Work item: Would you reproduce exactly the lines below from the one holding "rw [this, ih (k" through the one holding "have : ((k : Int))", inclusive, and no others?

Extracted information:
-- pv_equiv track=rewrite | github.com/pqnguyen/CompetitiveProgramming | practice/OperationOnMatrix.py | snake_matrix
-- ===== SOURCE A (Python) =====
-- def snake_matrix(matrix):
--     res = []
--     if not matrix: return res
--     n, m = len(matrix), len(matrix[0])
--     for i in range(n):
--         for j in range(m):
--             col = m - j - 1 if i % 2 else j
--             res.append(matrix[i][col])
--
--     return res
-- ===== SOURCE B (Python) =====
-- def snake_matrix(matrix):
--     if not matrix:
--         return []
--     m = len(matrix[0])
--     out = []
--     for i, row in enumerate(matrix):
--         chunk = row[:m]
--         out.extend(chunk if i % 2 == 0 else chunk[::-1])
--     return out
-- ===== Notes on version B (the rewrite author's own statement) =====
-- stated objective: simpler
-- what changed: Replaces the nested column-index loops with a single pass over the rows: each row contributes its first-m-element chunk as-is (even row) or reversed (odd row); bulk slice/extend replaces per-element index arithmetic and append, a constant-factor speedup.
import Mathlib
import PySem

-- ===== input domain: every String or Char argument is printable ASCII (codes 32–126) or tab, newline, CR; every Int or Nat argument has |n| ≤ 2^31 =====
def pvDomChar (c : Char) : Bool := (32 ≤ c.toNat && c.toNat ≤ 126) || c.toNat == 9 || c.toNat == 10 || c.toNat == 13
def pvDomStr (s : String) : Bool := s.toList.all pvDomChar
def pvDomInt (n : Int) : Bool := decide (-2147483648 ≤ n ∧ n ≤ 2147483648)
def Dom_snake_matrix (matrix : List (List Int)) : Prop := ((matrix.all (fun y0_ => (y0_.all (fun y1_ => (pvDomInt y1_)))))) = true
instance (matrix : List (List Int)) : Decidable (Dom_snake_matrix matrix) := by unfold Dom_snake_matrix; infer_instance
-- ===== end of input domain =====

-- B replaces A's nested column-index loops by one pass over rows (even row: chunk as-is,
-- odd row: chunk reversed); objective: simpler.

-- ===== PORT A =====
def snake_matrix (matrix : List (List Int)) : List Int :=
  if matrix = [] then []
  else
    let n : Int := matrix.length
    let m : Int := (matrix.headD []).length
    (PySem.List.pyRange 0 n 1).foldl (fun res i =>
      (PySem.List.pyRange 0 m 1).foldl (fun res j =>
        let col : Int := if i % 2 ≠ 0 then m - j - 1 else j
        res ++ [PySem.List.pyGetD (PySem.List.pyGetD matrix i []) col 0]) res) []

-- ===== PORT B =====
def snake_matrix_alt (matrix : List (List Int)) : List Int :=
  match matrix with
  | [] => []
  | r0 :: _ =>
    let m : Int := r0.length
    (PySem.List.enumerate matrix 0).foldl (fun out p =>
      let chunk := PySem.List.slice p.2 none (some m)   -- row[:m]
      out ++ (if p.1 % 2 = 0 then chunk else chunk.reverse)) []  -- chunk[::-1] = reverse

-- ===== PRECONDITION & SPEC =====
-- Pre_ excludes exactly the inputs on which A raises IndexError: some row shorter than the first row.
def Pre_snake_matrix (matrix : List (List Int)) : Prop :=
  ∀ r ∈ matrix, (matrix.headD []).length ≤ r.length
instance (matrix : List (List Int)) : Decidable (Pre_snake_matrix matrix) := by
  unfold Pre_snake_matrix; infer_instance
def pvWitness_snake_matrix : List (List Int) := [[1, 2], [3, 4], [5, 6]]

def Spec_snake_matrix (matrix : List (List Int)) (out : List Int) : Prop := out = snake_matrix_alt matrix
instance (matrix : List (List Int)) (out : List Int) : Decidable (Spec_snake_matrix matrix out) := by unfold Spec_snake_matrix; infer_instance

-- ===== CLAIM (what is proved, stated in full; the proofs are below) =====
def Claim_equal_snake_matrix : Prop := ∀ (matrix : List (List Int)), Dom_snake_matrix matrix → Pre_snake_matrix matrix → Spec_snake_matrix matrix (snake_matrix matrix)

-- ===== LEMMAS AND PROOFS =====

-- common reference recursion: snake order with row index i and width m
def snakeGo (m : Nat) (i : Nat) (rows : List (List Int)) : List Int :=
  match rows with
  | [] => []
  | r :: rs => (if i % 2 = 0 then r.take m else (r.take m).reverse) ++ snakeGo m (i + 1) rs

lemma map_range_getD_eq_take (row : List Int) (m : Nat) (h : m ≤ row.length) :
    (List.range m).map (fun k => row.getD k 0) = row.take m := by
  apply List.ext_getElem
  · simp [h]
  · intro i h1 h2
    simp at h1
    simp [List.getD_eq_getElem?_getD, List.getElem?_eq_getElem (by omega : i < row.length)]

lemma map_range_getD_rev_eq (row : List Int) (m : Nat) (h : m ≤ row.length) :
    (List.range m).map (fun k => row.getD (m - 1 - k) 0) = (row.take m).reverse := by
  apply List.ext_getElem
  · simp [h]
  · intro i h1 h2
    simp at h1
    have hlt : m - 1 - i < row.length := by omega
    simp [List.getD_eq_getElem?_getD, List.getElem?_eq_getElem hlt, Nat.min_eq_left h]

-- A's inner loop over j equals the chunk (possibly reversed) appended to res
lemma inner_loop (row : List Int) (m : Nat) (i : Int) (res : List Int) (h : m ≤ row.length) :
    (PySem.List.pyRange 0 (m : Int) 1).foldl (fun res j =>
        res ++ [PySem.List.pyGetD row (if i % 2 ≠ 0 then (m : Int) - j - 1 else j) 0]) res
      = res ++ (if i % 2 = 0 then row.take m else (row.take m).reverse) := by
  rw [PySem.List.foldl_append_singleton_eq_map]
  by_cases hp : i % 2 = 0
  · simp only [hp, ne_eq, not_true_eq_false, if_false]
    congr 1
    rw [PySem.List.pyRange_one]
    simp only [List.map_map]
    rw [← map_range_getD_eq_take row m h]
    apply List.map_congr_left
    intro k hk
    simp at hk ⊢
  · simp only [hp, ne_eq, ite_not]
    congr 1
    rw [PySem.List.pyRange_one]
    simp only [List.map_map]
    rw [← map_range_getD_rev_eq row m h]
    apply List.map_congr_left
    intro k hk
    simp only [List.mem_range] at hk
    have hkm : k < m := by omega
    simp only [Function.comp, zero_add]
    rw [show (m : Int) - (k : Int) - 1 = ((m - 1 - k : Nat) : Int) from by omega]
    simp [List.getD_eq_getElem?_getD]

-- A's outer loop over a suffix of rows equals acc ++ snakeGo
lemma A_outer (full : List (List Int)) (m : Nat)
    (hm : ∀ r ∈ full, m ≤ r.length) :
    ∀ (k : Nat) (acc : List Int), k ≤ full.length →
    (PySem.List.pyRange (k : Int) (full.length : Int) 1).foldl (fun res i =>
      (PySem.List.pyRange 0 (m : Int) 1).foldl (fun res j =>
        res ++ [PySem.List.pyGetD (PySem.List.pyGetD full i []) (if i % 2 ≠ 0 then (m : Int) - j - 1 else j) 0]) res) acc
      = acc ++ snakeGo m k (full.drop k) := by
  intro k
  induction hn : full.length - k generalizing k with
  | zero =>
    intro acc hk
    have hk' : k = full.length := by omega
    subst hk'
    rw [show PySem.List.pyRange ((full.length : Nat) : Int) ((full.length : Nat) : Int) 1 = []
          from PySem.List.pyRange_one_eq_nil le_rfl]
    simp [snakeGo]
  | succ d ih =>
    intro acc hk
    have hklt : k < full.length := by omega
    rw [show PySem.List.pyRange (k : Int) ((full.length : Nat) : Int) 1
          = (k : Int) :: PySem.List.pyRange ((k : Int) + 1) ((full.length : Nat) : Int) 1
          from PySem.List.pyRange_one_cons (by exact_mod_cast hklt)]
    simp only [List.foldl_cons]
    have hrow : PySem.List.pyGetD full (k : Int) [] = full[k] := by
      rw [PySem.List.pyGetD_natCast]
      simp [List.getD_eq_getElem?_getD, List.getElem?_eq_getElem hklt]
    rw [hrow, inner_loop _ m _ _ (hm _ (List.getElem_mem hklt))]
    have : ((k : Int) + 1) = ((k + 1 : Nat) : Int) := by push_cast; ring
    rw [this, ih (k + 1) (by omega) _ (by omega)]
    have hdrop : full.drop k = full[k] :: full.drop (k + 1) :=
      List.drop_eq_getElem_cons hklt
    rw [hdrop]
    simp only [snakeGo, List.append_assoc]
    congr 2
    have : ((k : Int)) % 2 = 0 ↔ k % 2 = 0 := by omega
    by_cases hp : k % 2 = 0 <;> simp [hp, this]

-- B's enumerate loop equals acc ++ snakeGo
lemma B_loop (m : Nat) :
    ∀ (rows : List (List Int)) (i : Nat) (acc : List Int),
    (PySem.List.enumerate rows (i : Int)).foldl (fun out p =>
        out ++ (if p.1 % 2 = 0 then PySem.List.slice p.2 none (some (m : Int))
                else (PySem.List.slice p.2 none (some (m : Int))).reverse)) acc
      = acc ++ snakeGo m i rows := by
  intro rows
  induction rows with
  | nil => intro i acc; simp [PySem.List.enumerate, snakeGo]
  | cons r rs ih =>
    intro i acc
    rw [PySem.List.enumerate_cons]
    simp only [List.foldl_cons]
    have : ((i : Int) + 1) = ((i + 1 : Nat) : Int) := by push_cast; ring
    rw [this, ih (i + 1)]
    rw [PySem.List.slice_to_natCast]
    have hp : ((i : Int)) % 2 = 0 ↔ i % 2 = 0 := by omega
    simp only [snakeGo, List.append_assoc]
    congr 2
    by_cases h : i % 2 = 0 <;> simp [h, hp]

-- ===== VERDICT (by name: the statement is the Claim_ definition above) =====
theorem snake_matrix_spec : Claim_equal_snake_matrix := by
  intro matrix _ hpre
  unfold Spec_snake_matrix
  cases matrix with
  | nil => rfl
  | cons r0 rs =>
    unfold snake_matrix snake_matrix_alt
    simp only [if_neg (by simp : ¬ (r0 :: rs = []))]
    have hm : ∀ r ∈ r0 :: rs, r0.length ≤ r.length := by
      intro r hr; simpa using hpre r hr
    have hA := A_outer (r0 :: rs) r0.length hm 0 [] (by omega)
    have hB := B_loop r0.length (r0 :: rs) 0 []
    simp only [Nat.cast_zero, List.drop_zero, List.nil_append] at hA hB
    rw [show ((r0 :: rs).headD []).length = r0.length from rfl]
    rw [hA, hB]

...

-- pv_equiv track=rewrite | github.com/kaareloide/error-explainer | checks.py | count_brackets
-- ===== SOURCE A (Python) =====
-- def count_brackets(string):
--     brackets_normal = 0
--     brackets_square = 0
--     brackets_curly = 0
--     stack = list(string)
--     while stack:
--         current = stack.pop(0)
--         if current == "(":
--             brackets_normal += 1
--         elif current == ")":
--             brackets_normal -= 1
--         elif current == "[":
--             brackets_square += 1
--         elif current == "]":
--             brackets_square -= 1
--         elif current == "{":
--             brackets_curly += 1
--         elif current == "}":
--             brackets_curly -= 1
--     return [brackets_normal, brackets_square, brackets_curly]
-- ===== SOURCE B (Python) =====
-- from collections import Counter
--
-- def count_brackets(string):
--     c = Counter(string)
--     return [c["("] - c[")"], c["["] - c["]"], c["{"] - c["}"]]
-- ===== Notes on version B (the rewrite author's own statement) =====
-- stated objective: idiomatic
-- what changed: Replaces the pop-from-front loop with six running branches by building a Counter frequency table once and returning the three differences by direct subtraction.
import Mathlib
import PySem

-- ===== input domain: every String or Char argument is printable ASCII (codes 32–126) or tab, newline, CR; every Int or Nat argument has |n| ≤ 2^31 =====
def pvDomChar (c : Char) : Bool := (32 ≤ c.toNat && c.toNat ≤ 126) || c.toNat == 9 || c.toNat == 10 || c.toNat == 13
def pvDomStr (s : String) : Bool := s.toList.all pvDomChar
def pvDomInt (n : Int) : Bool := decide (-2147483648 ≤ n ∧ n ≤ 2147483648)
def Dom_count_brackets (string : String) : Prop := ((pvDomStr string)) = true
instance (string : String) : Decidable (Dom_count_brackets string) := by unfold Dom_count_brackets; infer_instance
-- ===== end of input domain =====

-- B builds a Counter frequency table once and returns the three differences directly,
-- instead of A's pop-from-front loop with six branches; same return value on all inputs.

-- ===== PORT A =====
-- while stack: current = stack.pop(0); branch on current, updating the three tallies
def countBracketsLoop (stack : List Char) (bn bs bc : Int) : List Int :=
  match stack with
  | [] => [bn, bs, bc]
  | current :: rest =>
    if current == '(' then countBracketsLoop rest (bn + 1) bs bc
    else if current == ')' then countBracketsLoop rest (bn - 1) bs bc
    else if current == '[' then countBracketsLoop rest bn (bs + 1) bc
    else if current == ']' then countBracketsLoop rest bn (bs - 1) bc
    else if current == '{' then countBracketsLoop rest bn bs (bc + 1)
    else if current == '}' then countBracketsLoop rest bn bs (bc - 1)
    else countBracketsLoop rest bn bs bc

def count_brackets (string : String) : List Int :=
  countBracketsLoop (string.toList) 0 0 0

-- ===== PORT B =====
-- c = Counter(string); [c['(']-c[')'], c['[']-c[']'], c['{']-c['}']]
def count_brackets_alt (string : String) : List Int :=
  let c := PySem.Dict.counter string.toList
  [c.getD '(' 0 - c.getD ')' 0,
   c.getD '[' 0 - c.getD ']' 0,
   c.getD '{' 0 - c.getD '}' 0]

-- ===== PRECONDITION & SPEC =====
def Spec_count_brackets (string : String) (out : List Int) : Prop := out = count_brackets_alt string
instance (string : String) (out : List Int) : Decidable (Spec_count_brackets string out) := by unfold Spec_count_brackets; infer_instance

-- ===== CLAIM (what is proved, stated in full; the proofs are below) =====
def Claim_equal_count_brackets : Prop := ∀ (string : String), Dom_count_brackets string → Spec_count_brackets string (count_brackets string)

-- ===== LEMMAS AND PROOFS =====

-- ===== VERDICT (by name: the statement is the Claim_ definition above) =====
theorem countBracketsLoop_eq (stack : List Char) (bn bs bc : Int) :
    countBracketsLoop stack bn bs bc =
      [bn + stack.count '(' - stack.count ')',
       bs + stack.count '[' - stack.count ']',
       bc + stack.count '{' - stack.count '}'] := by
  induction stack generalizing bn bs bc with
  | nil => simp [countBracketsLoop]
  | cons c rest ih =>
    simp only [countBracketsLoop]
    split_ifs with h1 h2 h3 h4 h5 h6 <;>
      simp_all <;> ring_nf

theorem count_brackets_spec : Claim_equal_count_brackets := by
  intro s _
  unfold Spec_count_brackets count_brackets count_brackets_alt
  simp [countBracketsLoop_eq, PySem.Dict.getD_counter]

Answer to the problem:
    rw [this, ih (k + 1) (by omega) _ (by omega)]
    have hdrop : full.drop k = full[k] :: full.drop (k + 1) :=
      List.drop_eq_getElem_cons hklt
    rw [hdrop]
    simp only [snakeGo, List.append_assoc]
    congr 2
    have : ((k : Int)) % 2 = 0 ↔ k % 2 = 0 := by omega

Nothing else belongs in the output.